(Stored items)
-- pv_equiv track=rewrite | github.com/digitalandrew/wairz | backend/app/services/sbom_service.py | _parse_control_block
-- ===== SOURCE A (Python) =====
-- def _parse_control_block(block: str) -> dict[str, str]:
--     """Parse a Debian-style control file block into a dict."""
--     fields: dict[str, str] = {}
--     current_key = ""
--     current_val = ""
--     for line in block.splitlines():
--         if line.startswith((" ", "\t")):
--             # Continuation line
--             current_val += "\n" + line.strip()
--         elif ":" in line:
--             # Save previous field
--             if current_key:
--                 fields[current_key.lower()] = current_val
--             key, _, val = line.partition(":")
--             current_key = key.strip()
--             current_val = val.strip()
--     if current_key:
--         fields[current_key.lower()] = current_val
--     return fields
-- ===== SOURCE B (Python) =====
-- def _parse_control_block(block: str) -> dict[str, str]:
--     """Parse a Debian-style control file block into a dict (two-pass grouping)."""
--     # Pass 1: partition lines into field groups (header line + its continuation lines).
--     groups: list[tuple[str, list[str]]] = []
--     for line in block.splitlines():
--         if line.startswith((" ", "\t")):
--             if groups:
--                 groups[-1][1].append(line)
--         elif ":" in line:
--             groups.append((line, []))
--         # any other line is discarded
--     # Pass 2: turn each group into a field; later duplicates overwrite in place.
--     fields: dict[str, str] = {}
--     for header, conts in groups:
--         key, _, val = header.partition(":")
--         key = key.strip()
--         value = val.strip()
--         for c in conts:
--             value += "\n" + c.strip()
--         if key:
--             fields[key.lower()] = value
--     return fields
-- ===== Notes on version B (the rewrite author's own statement) =====
-- stated objective: alternative
-- what changed: Replaces A's single pass with mutable pending-field state (key/value carried across iterations, flushed on the next header and at the end) by a two-pass decomposition: first group lines into (header, continuations) groups, then fold each group independently into the dict.
import Mathlib
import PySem

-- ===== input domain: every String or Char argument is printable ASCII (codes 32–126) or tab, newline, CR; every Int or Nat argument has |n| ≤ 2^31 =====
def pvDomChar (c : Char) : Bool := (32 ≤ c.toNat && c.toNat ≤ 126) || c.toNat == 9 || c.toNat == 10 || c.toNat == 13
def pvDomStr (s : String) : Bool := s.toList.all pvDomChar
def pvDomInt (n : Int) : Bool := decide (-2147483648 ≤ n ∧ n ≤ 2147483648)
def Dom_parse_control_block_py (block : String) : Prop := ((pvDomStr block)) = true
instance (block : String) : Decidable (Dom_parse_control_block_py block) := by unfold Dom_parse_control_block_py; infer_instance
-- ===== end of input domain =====

-- B parses in two passes (group lines into fields, then build the dict) instead of A's
-- single pass with pending key/value state; same cost, different decomposition.

-- shared primitive: Python's s.partition(":"), first and third components (exact for the 1-char separator)
def partitionColon (s : String) : String × String :=
  (String.ofList (s.toList.takeWhile (fun c => c ≠ ':')),
   String.ofList ((s.toList.dropWhile (fun c => c ≠ ':')).drop 1))

-- shared primitive: line.startswith((" ", "\t"))
def isContLine (line : String) : Bool :=
  PySem.Str.startswith line " " || PySem.Str.startswith line "\t"

-- ===== PORT A =====
def pyStepA (st : PySem.Dict String String × String × String) (line : String) :
    PySem.Dict String String × String × String :=
  if isContLine line then
    (st.1, st.2.1, st.2.2 ++ "\n" ++ PySem.Str.strip line)
  else if PySem.Str.isIn ":" line then
    let fields' := if st.2.1 ≠ "" then st.1.insert (PySem.Str.lower st.2.1) st.2.2 else st.1
    let kv := partitionColon line
    (fields', PySem.Str.strip kv.1, PySem.Str.strip kv.2)
  else
    st

def parse_control_block_py (block : String) : List (String × String) :=
  let st := (PySem.Str.splitlines block).foldl pyStepA (PySem.Dict.empty, "", "")
  (if st.2.1 ≠ "" then st.1.insert (PySem.Str.lower st.2.1) st.2.2 else st.1).items

-- ===== PORT B =====
-- pass 1 step: open a group on a header line, append continuations to the last group
def pyStepGroup (gs : List (String × List String)) (line : String) :
    List (String × List String) :=
  if isContLine line then
    match gs.getLast? with
    | none => gs
    | some g => gs.dropLast ++ [(g.1, g.2 ++ [line])]
  else if PySem.Str.isIn ":" line then
    gs ++ [(line, [])]
  else
    gs

-- pass 2 step: one group becomes one field assignment
def pyAssign (fields : PySem.Dict String String) (g : String × List String) :
    PySem.Dict String String :=
  let kv := partitionColon g.1
  let key := PySem.Str.strip kv.1
  let value := g.2.foldl (fun v c => v ++ "\n" ++ PySem.Str.strip c) (PySem.Str.strip kv.2)
  if key ≠ "" then fields.insert (PySem.Str.lower key) value else fields

def parse_control_block_py_alt (block : String) : List (String × String) :=
  let groups := (PySem.Str.splitlines block).foldl pyStepGroup []
  (groups.foldl pyAssign PySem.Dict.empty).items

-- ===== PRECONDITION & SPEC =====
def Spec_parse_control_block_py (block : String) (out : List (String × String)) : Prop := out = parse_control_block_py_alt block
instance (block : String) (out : List (String × String)) : Decidable (Spec_parse_control_block_py block out) := by unfold Spec_parse_control_block_py; infer_instance

-- ===== CLAIM (what is proved, stated in full; the proofs are below) =====
def Claim_equal_parse_control_block_py : Prop := ∀ (block : String), Dom_parse_control_block_py block → Spec_parse_control_block_py block (parse_control_block_py block)

-- ===== LEMMAS AND PROOFS =====

-- common reference recursion: A's loop written structurally (state = dict, pending key, pending value)
def specParse : List String → PySem.Dict String String → String → String → PySem.Dict String String
  | [], d, ck, cv => if ck ≠ "" then d.insert (PySem.Str.lower ck) cv else d
  | line :: rest, d, ck, cv =>
    if isContLine line then
      specParse rest d ck (cv ++ "\n" ++ PySem.Str.strip line)
    else if PySem.Str.isIn ":" line then
      specParse rest (if ck ≠ "" then d.insert (PySem.Str.lower ck) cv else d)
        (PySem.Str.strip (partitionColon line).1) (PySem.Str.strip (partitionColon line).2)
    else
      specParse rest d ck cv

lemma foldA_eq_spec (lines : List String) (d : PySem.Dict String String) (ck cv : String) :
    (let st := lines.foldl pyStepA (d, ck, cv)
     if st.2.1 ≠ "" then st.1.insert (PySem.Str.lower st.2.1) st.2.2 else st.1)
      = specParse lines d ck cv := by
  induction lines generalizing d ck cv with
  | nil => simp [specParse]
  | cons line rest ih =>
    simp only [List.foldl_cons, specParse]
    by_cases h1 : isContLine line = true
    · simpa [pyStepA, h1] using ih d ck (cv ++ "\n" ++ PySem.Str.strip line)
    · by_cases h2 : PySem.Chars.isIn [':'] line.toList = true
      · simpa [pyStepA, h1, h2] using
          ih (if ck ≠ "" then d.insert (PySem.Str.lower ck) cv else d)
            (PySem.Str.strip (partitionColon line).1) (PySem.Str.strip (partitionColon line).2)
      · simpa [pyStepA, h1, h2] using ih d ck cv

-- while no field is pending (ck = ""), the pending value is never observed
lemma spec_empty_key (lines : List String) (d : PySem.Dict String String) (cv cv' : String) :
    specParse lines d "" cv = specParse lines d "" cv' := by
  induction lines generalizing d cv cv' with
  | nil => simp [specParse]
  | cons line rest ih =>
    simp only [specParse]
    split_ifs with h1 h2 h3
    · exact ih d _ _
    · exact absurd rfl h3
    · rfl
    · exact ih d cv cv'

-- grouping pass written structurally, with the currently open group as explicit state
def groupsAux : Option (String × List String) → List String → List (String × List String)
  | cur, [] => cur.toList
  | cur, line :: rest =>
    if isContLine line then
      match cur with
      | none => groupsAux none rest
      | some g => groupsAux (some (g.1, g.2 ++ [line])) rest
    else if PySem.Str.isIn ":" line then
      cur.toList ++ groupsAux (some (line, [])) rest
    else
      groupsAux cur rest

lemma foldG_eq_aux (lines : List String) (front : List (String × List String))
    (cur : Option (String × List String)) (h : cur = none → front = []) :
    lines.foldl pyStepGroup (front ++ cur.toList) = front ++ groupsAux cur lines := by
  induction lines generalizing front cur with
  | nil => simp [groupsAux]
  | cons line rest ih =>
    by_cases h1 : isContLine line = true
    · cases cur with
      | none =>
        have hf : front = [] := h rfl
        subst hf
        simpa [pyStepGroup, groupsAux, h1] using ih [] none (fun _ => rfl)
      | some g =>
        have hstep : pyStepGroup (front ++ [g]) line = front ++ [(g.1, g.2 ++ [line])] := by
          simp [pyStepGroup, h1]
        rw [show ((some g : Option (String × List String))).toList = [g] from rfl,
          List.foldl_cons, hstep,
          show groupsAux (some g) (line :: rest) = groupsAux (some (g.1, g.2 ++ [line])) rest
            from by simp [groupsAux, h1]]
        simpa using ih front (some (g.1, g.2 ++ [line])) (by simp)
    · by_cases h2 : PySem.Chars.isIn [':'] line.toList = true
      · have hstep : pyStepGroup (front ++ cur.toList) line
            = (front ++ cur.toList) ++ [(line, [])] := by
          simp [pyStepGroup, h1, h2]
        rw [List.foldl_cons, hstep,
          show groupsAux cur (line :: rest) = cur.toList ++ groupsAux (some (line, [])) rest
            from by simp [groupsAux, h1, h2]]
        have := ih (front ++ cur.toList) (some (line, [])) (by simp)
        simpa [List.append_assoc] using this
      · simpa [pyStepGroup, groupsAux, h1, h2] using ih front cur h

-- A's pending key/value reconstructed from the currently open group
def ckOf : Option (String × List String) → String
  | none => ""
  | some g => PySem.Str.strip (partitionColon g.1).1

def cvOf : Option (String × List String) → String
  | none => ""
  | some g => g.2.foldl (fun v c => v ++ "\n" ++ PySem.Str.strip c) (PySem.Str.strip (partitionColon g.1).2)

lemma proc_aux_eq_spec (lines : List String) (d : PySem.Dict String String)
    (cur : Option (String × List String)) :
    (groupsAux cur lines).foldl pyAssign d = specParse lines d (ckOf cur) (cvOf cur) := by
  induction lines generalizing d cur with
  | nil =>
    cases cur with
    | none => simp [groupsAux, specParse, ckOf]
    | some g => simp [groupsAux, specParse, ckOf, cvOf, pyAssign]
  | cons line rest ih =>
    by_cases h1 : isContLine line = true
    · cases cur with
      | none =>
        rw [show groupsAux none (line :: rest) = groupsAux none rest from by simp [groupsAux, h1],
          ih d none]
        simp only [specParse]
        rw [if_pos h1]
        exact spec_empty_key rest d "" _
      | some g =>
        rw [show groupsAux (some g) (line :: rest) = groupsAux (some (g.1, g.2 ++ [line])) rest
            from by simp [groupsAux, h1],
          ih d (some (g.1, g.2 ++ [line]))]
        simp only [specParse]
        rw [if_pos h1]
        have hcv : cvOf (some (g.1, g.2 ++ [line]))
            = cvOf (some g) ++ "\n" ++ PySem.Str.strip line := by
          simp [cvOf]
        rw [hcv]
        rfl
    · by_cases h2 : PySem.Chars.isIn [':'] line.toList = true
      · have hflush : (cur.toList).foldl pyAssign d
            = (if ckOf cur ≠ "" then d.insert (PySem.Str.lower (ckOf cur)) (cvOf cur) else d) := by
          cases cur with
          | none => simp [ckOf]
          | some g => simp [pyAssign, ckOf, cvOf]
        rw [show groupsAux cur (line :: rest) = cur.toList ++ groupsAux (some (line, [])) rest
            from by simp [groupsAux, h1, h2],
          show specParse (line :: rest) d (ckOf cur) (cvOf cur)
              = specParse rest (if ckOf cur ≠ "" then d.insert (PySem.Str.lower (ckOf cur)) (cvOf cur) else d)
                  (PySem.Str.strip (partitionColon line).1) (PySem.Str.strip (partitionColon line).2)
            from by simp [specParse, h1, h2],
          List.foldl_append, hflush]
        exact ih _ (some (line, []))
      · rw [show groupsAux cur (line :: rest) = groupsAux cur rest from by simp [groupsAux, h1, h2],
          show specParse (line :: rest) d (ckOf cur) (cvOf cur) = specParse rest d (ckOf cur) (cvOf cur)
            from by simp [specParse, h1, h2]]
        exact ih d cur

-- ===== VERDICT (by name: the statement is the Claim_ definition above) =====
theorem parse_control_block_py_spec : Claim_equal_parse_control_block_py := by
  intro block _
  unfold Spec_parse_control_block_py parse_control_block_py parse_control_block_py_alt
  have hA := foldA_eq_spec (PySem.Str.splitlines block) PySem.Dict.empty "" ""
  have hG := foldG_eq_aux (PySem.Str.splitlines block) [] none (fun _ => rfl)
  have hB := proc_aux_eq_spec (PySem.Str.splitlines block) PySem.Dict.empty none
  simp only [List.nil_append, Option.toList] at hG
  simp only [hA, hG, hB, ckOf, cvOf]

### How to complete this task:
For every line above that has "from" in it, copy the line.

### Written response:
        rw [show ((some g : Option (String × List String))).toList = [g] from rfl,
            from by simp [groupsAux, h1]]
            from by simp [groupsAux, h1, h2]]
-- A's pending key/value reconstructed from the currently open group
        rw [show groupsAux none (line :: rest) = groupsAux none rest from by simp [groupsAux, h1],
            from by simp [groupsAux, h1],
            from by simp [groupsAux, h1, h2],
            from by simp [specParse, h1, h2],
      · rw [show groupsAux cur (line :: rest) = groupsAux cur rest from by simp [groupsAux, h1, h2],
            from by simp [specParse, h1, h2]]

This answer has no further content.